What is required
Taking the line with "ih (List.Pairwise.of_cons hab) hcd]" as the first and the line with "rcases (mem_pairSet ab" as the last, set down exactly every line in that range from the entries below, and no more.

Entries provided
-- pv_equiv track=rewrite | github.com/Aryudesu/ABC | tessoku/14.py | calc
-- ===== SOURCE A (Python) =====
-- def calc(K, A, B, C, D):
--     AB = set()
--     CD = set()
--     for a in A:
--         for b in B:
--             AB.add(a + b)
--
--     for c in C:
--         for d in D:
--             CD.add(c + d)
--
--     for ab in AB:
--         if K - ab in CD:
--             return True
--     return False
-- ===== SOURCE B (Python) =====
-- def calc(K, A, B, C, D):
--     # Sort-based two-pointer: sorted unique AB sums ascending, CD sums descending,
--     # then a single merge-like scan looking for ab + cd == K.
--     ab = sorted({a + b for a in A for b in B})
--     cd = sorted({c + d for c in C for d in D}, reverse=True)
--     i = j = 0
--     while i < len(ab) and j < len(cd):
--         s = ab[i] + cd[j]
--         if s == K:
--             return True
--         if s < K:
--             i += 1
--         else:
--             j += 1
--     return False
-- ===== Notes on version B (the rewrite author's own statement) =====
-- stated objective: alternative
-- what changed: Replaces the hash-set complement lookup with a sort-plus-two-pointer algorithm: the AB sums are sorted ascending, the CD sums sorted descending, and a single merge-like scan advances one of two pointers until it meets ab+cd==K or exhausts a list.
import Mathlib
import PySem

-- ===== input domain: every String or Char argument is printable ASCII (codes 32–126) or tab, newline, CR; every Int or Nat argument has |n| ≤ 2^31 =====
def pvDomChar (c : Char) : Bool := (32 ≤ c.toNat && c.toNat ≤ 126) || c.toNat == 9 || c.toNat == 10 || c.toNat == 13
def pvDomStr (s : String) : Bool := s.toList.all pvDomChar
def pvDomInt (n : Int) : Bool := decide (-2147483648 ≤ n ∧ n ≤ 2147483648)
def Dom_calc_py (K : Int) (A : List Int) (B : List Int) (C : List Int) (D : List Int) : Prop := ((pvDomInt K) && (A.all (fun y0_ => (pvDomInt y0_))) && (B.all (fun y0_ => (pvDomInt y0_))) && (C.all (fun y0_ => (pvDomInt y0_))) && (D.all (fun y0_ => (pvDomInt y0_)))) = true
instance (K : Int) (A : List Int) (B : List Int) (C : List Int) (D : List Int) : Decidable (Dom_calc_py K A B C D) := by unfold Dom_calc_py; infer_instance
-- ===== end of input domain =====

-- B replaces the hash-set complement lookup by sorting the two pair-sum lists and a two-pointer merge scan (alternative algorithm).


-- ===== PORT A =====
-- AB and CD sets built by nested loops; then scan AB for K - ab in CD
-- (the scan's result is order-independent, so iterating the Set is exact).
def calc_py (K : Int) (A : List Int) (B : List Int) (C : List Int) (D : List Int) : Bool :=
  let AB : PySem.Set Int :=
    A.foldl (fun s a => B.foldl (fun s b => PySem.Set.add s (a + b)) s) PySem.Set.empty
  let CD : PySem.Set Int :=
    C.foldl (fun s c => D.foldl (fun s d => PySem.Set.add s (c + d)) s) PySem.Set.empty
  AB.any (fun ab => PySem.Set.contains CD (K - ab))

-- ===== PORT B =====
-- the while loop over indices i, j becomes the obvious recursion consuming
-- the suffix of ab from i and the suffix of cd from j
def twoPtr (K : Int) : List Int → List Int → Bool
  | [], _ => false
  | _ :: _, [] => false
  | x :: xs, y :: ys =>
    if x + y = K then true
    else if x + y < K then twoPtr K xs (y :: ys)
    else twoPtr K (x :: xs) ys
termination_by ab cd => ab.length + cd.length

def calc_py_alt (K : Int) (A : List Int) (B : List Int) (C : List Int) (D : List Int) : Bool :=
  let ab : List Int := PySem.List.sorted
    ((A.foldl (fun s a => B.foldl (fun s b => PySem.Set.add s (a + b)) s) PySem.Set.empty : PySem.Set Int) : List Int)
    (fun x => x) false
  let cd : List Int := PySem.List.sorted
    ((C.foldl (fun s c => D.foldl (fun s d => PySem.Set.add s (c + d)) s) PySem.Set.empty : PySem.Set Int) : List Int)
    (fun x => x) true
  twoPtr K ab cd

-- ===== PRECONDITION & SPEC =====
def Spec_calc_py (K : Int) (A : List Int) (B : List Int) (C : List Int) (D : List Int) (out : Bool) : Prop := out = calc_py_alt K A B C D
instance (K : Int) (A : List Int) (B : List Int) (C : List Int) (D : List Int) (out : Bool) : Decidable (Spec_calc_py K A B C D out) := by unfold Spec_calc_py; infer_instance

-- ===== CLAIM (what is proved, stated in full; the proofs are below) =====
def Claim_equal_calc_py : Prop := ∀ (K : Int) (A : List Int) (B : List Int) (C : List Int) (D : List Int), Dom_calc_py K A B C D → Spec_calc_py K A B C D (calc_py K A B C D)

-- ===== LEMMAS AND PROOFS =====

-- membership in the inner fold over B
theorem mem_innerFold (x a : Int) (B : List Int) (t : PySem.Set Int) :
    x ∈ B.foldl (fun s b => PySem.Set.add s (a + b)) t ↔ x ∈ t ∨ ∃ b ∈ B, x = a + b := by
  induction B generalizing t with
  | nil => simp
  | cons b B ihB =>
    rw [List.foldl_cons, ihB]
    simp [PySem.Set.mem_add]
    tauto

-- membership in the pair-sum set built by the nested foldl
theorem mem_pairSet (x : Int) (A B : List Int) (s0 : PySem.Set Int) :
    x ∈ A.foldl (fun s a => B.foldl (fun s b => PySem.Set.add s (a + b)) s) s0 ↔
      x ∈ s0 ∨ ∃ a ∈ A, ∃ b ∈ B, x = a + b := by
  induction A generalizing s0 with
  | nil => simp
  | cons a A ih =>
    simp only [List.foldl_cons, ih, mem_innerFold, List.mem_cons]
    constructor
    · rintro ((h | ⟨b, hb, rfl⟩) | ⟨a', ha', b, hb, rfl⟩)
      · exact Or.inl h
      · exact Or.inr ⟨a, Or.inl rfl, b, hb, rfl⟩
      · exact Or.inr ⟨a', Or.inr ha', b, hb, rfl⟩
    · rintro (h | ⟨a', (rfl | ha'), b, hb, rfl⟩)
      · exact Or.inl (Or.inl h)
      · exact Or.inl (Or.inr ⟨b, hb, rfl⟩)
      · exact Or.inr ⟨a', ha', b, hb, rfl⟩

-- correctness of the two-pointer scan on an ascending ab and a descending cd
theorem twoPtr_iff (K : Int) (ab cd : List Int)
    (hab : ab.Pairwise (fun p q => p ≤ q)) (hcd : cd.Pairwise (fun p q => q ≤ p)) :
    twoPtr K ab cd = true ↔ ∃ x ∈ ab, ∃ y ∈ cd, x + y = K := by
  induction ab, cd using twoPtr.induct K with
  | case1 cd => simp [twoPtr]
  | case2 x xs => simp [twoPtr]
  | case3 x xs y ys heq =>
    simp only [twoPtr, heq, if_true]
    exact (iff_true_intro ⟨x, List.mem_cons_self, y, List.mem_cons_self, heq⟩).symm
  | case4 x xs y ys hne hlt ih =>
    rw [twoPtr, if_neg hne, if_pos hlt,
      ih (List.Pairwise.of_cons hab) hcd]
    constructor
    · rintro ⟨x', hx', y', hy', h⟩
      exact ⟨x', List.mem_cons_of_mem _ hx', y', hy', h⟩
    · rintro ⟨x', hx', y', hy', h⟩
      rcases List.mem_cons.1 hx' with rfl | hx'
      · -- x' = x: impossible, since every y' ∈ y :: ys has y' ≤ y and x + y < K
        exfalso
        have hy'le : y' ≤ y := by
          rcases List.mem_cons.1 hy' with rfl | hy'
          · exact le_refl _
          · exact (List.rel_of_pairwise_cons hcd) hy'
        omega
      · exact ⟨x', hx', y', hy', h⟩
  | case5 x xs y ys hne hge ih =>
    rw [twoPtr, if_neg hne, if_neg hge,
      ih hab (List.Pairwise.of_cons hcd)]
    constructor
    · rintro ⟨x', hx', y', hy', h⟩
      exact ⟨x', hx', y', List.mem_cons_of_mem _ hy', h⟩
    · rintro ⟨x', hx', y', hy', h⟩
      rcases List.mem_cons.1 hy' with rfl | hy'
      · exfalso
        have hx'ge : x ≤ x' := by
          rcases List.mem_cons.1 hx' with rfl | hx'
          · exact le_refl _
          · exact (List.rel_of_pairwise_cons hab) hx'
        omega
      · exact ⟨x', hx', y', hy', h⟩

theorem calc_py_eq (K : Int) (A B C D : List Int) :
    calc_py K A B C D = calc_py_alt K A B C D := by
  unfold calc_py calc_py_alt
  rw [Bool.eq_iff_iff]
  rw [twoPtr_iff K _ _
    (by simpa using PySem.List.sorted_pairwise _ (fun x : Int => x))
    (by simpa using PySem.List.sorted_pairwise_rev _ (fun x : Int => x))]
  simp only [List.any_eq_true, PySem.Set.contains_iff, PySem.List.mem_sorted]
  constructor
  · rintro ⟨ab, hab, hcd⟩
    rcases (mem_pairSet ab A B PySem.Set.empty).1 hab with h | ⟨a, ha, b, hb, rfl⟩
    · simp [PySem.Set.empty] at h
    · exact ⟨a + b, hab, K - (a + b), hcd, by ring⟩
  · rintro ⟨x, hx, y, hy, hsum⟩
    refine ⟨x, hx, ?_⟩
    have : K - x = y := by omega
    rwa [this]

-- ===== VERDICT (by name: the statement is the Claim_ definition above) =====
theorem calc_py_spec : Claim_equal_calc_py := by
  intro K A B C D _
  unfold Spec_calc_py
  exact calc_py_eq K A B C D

--

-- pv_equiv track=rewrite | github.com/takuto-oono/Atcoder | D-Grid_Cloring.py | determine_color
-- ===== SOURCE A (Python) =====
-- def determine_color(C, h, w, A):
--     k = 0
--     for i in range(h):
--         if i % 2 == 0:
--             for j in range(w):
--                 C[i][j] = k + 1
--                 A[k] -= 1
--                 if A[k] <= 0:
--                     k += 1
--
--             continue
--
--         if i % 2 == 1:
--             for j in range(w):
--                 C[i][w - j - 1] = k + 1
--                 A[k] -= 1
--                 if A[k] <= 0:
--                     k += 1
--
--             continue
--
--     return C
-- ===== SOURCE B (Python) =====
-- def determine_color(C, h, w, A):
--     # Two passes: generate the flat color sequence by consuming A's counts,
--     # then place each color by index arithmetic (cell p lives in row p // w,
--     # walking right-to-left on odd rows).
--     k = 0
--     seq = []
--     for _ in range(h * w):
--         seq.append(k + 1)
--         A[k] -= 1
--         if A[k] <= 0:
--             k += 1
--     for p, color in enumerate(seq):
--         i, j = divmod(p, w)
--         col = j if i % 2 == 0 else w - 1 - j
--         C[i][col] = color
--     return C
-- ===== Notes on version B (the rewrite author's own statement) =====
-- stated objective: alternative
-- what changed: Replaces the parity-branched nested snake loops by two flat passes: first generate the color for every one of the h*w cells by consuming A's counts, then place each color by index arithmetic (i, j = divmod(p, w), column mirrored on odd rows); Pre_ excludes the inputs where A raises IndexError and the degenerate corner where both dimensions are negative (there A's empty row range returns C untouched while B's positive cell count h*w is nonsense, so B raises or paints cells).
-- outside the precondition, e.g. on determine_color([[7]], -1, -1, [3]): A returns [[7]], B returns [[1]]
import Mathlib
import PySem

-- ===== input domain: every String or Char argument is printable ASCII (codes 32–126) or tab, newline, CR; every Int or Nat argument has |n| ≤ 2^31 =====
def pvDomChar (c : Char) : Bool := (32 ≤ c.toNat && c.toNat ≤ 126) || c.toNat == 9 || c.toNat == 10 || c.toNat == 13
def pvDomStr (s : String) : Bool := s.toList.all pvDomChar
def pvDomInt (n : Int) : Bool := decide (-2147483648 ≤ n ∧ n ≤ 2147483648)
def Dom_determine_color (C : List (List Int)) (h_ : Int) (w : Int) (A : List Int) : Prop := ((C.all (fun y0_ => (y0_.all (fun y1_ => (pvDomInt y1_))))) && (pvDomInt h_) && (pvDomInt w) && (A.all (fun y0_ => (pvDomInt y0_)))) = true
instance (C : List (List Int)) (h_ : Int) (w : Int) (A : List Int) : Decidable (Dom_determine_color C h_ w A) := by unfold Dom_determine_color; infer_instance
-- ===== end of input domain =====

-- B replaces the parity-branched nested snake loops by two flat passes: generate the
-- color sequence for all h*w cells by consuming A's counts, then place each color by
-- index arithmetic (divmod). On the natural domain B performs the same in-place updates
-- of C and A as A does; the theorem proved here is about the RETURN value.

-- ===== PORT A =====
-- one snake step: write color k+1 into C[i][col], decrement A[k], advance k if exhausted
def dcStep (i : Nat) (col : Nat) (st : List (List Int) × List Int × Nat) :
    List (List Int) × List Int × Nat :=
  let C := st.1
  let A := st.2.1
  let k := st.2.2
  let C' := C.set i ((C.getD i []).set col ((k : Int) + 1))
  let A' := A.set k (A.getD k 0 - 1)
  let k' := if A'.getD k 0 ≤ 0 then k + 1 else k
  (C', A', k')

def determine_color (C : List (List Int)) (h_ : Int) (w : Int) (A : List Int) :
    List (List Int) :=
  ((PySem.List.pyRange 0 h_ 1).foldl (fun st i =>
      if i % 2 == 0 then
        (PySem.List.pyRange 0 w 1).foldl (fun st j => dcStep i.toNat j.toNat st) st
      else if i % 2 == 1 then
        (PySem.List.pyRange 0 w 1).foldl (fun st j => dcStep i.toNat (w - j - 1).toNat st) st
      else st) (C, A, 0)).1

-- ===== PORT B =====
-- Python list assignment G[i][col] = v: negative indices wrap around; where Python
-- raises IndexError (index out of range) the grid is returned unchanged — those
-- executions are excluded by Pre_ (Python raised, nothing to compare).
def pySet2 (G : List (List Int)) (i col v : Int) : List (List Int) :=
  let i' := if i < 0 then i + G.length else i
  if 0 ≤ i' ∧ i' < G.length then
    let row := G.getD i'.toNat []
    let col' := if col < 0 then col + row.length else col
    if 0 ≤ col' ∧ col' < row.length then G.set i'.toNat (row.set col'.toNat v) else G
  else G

Response box
      ih (List.Pairwise.of_cons hab) hcd]
    constructor
    · rintro ⟨x', hx', y', hy', h⟩
      exact ⟨x', List.mem_cons_of_mem _ hx', y', hy', h⟩
    · rintro ⟨x', hx', y', hy', h⟩
      rcases List.mem_cons.1 hx' with rfl | hx'
      · -- x' = x: impossible, since every y' ∈ y :: ys has y' ≤ y and x + y < K
        exfalso
        have hy'le : y' ≤ y := by
          rcases List.mem_cons.1 hy' with rfl | hy'
          · exact le_refl _
          · exact (List.rel_of_pairwise_cons hcd) hy'
        omega
      · exact ⟨x', hx', y', hy', h⟩
  | case5 x xs y ys hne hge ih =>
    rw [twoPtr, if_neg hne, if_neg hge,
      ih hab (List.Pairwise.of_cons hcd)]
    constructor
    · rintro ⟨x', hx', y', hy', h⟩
      exact ⟨x', hx', y', List.mem_cons_of_mem _ hy', h⟩
    · rintro ⟨x', hx', y', hy', h⟩
      rcases List.mem_cons.1 hy' with rfl | hy'
      · exfalso
        have hx'ge : x ≤ x' := by
          rcases List.mem_cons.1 hx' with rfl | hx'
          · exact le_refl _
          · exact (List.rel_of_pairwise_cons hab) hx'
        omega
      · exact ⟨x', hx', y', hy', h⟩

theorem calc_py_eq (K : Int) (A B C D : List Int) :
    calc_py K A B C D = calc_py_alt K A B C D := by
  unfold calc_py calc_py_alt
  rw [Bool.eq_iff_iff]
  rw [twoPtr_iff K _ _
    (by simpa using PySem.List.sorted_pairwise _ (fun x : Int => x))
    (by simpa using PySem.List.sorted_pairwise_rev _ (fun x : Int => x))]
  simp only [List.any_eq_true, PySem.Set.contains_iff, PySem.List.mem_sorted]
  constructor
  · rintro ⟨ab, hab, hcd⟩
    rcases (mem_pairSet ab A B PySem.Set.empty).1 hab with h | ⟨a, ha, b, hb, rfl⟩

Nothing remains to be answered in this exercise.